Segment Start: DATA

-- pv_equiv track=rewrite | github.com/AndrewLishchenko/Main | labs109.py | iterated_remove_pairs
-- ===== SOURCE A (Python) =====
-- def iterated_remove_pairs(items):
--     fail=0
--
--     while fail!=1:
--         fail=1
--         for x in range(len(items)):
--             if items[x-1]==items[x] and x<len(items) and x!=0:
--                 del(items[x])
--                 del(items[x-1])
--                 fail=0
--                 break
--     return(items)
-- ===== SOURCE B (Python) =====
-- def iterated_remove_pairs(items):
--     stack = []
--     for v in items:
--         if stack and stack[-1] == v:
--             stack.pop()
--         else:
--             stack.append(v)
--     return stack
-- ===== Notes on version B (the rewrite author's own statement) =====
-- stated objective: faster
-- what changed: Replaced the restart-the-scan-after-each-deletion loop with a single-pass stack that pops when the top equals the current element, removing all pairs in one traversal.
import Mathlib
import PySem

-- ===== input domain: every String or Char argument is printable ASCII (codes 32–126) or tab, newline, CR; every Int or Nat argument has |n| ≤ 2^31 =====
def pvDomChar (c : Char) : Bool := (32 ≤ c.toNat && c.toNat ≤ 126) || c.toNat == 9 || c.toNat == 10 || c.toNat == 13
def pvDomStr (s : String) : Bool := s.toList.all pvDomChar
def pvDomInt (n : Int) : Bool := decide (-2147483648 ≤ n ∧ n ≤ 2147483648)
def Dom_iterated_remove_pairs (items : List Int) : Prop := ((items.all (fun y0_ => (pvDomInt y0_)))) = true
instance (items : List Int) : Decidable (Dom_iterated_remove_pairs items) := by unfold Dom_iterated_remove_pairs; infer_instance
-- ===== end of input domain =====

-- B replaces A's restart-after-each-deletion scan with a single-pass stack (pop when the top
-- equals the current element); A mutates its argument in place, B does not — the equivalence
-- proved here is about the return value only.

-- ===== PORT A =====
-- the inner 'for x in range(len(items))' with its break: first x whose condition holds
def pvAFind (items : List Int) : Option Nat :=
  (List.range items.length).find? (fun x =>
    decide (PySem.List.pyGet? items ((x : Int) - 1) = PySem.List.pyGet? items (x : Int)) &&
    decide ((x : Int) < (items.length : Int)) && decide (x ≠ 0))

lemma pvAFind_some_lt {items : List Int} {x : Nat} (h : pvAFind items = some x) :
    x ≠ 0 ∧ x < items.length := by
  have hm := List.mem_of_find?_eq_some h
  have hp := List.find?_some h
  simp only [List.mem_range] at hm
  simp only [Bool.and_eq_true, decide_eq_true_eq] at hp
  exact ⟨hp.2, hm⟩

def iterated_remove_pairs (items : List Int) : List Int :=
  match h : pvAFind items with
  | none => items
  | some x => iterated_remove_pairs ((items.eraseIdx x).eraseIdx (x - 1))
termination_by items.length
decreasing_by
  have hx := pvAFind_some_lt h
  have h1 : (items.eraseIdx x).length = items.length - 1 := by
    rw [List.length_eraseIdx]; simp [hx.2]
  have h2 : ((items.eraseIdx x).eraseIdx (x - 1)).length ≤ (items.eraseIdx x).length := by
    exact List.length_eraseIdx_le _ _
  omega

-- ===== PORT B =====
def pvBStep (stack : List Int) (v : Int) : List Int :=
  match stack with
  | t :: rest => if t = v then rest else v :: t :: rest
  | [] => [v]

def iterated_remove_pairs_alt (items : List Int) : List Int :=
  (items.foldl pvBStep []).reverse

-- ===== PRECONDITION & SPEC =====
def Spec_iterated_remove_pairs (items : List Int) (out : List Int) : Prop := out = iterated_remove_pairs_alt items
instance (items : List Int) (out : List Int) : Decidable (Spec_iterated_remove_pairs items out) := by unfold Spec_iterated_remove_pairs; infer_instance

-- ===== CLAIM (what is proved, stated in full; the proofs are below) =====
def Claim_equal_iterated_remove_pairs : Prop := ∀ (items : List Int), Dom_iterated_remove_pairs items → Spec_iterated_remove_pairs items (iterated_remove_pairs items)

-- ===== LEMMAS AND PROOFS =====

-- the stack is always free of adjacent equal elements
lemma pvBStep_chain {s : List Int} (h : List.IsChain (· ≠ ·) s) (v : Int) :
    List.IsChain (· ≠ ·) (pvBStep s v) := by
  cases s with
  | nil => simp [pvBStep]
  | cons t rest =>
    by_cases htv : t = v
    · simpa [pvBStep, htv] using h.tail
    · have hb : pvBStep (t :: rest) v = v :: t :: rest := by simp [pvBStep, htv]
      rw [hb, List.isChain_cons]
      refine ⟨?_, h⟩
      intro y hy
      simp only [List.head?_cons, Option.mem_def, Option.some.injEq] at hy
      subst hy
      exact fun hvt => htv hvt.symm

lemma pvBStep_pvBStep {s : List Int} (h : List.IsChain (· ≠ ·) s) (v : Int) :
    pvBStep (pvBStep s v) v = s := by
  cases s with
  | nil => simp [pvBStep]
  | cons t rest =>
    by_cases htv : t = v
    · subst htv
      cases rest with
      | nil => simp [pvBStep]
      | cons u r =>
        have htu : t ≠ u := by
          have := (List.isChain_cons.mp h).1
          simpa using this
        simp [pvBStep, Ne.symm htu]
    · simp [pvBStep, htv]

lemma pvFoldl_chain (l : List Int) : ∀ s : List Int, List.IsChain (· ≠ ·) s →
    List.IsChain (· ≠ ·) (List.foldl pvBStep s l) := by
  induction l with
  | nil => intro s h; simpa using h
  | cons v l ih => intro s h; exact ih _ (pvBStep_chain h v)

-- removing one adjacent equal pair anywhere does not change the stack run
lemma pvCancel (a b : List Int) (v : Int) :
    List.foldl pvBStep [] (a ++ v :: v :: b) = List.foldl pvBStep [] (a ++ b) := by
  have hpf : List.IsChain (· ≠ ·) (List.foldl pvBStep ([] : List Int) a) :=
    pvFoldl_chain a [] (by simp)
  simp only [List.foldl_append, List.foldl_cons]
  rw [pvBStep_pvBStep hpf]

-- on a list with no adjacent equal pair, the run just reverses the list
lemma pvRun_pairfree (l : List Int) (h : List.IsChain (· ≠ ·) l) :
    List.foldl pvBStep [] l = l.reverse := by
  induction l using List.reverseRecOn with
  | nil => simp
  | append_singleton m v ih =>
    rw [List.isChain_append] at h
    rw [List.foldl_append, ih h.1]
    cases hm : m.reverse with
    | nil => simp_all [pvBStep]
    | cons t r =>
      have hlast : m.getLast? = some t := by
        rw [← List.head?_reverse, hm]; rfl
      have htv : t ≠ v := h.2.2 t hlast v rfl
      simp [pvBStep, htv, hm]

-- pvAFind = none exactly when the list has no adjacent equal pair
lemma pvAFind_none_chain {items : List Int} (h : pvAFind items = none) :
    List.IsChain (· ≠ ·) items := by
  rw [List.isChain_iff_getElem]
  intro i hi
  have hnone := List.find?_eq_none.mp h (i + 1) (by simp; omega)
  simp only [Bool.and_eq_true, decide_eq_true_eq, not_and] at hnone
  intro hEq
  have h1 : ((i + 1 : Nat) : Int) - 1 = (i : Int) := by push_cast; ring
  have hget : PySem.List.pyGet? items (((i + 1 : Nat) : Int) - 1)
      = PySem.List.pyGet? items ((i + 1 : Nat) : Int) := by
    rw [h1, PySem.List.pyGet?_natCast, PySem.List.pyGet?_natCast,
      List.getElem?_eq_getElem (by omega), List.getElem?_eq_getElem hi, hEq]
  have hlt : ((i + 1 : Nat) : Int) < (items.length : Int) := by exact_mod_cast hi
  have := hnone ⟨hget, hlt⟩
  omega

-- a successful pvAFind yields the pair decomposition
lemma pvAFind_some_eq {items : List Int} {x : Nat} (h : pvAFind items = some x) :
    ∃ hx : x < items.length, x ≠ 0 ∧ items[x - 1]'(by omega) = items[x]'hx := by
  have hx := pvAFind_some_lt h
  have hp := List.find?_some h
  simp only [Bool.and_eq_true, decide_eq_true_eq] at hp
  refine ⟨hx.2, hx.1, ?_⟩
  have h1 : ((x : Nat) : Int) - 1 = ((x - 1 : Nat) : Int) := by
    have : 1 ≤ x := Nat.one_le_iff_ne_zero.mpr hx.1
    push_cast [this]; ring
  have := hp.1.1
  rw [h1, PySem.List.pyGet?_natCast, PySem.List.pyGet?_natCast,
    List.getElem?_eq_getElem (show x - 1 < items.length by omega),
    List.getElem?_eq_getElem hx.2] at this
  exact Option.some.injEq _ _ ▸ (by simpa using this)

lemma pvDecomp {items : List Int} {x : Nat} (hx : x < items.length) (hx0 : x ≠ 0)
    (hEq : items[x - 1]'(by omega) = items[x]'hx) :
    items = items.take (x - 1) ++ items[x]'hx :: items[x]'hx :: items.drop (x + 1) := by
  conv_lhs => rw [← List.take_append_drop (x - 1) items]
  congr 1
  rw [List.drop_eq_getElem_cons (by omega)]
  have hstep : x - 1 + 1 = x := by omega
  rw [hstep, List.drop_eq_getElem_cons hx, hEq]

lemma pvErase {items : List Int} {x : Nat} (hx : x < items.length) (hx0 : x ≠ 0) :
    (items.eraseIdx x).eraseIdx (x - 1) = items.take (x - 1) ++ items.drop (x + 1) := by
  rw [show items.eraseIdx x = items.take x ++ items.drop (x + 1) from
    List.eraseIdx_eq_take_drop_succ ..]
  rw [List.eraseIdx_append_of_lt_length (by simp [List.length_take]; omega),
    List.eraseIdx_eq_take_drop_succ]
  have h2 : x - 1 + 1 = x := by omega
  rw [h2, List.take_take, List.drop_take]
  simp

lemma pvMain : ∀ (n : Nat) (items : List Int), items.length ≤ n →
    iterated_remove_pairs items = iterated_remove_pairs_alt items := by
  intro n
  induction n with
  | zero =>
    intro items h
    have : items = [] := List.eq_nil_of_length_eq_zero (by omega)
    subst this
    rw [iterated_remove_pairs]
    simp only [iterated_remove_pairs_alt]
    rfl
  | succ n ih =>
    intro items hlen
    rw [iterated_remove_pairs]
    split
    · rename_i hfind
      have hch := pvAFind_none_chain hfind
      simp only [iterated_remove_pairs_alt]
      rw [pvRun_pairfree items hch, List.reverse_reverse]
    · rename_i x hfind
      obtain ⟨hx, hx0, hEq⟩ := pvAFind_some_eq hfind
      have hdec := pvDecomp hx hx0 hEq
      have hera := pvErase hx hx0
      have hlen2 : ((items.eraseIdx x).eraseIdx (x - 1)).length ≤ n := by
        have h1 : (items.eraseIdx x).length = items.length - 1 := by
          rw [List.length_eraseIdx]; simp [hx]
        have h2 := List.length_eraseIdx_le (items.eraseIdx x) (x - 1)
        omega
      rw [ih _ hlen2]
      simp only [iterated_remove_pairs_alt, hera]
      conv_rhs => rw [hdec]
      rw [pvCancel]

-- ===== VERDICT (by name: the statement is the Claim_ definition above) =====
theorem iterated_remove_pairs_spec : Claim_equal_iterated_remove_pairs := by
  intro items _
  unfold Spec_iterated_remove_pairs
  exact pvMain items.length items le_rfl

Segment End: DATA

— DIRECTIONS —
What you give back should be only the lines of the records above, starting at the line with "refine ⟨hx.2, hx.1, ?_⟩" and ending at the line with "List.eraseIdx_eq_take_drop_succ]", restated word for word.

— RESPONSE TO THE EXERCISE —
  refine ⟨hx.2, hx.1, ?_⟩
  have h1 : ((x : Nat) : Int) - 1 = ((x - 1 : Nat) : Int) := by
    have : 1 ≤ x := Nat.one_le_iff_ne_zero.mpr hx.1
    push_cast [this]; ring
  have := hp.1.1
  rw [h1, PySem.List.pyGet?_natCast, PySem.List.pyGet?_natCast,
    List.getElem?_eq_getElem (show x - 1 < items.length by omega),
    List.getElem?_eq_getElem hx.2] at this
  exact Option.some.injEq _ _ ▸ (by simpa using this)

lemma pvDecomp {items : List Int} {x : Nat} (hx : x < items.length) (hx0 : x ≠ 0)
    (hEq : items[x - 1]'(by omega) = items[x]'hx) :
    items = items.take (x - 1) ++ items[x]'hx :: items[x]'hx :: items.drop (x + 1) := by
  conv_lhs => rw [← List.take_append_drop (x - 1) items]
  congr 1
  rw [List.drop_eq_getElem_cons (by omega)]
  have hstep : x - 1 + 1 = x := by omega
  rw [hstep, List.drop_eq_getElem_cons hx, hEq]

lemma pvErase {items : List Int} {x : Nat} (hx : x < items.length) (hx0 : x ≠ 0) :
    (items.eraseIdx x).eraseIdx (x - 1) = items.take (x - 1) ++ items.drop (x + 1) := by
  rw [show items.eraseIdx x = items.take x ++ items.drop (x + 1) from
    List.eraseIdx_eq_take_drop_succ ..]
  rw [List.eraseIdx_append_of_lt_length (by simp [List.length_take]; omega),
    List.eraseIdx_eq_take_drop_succ]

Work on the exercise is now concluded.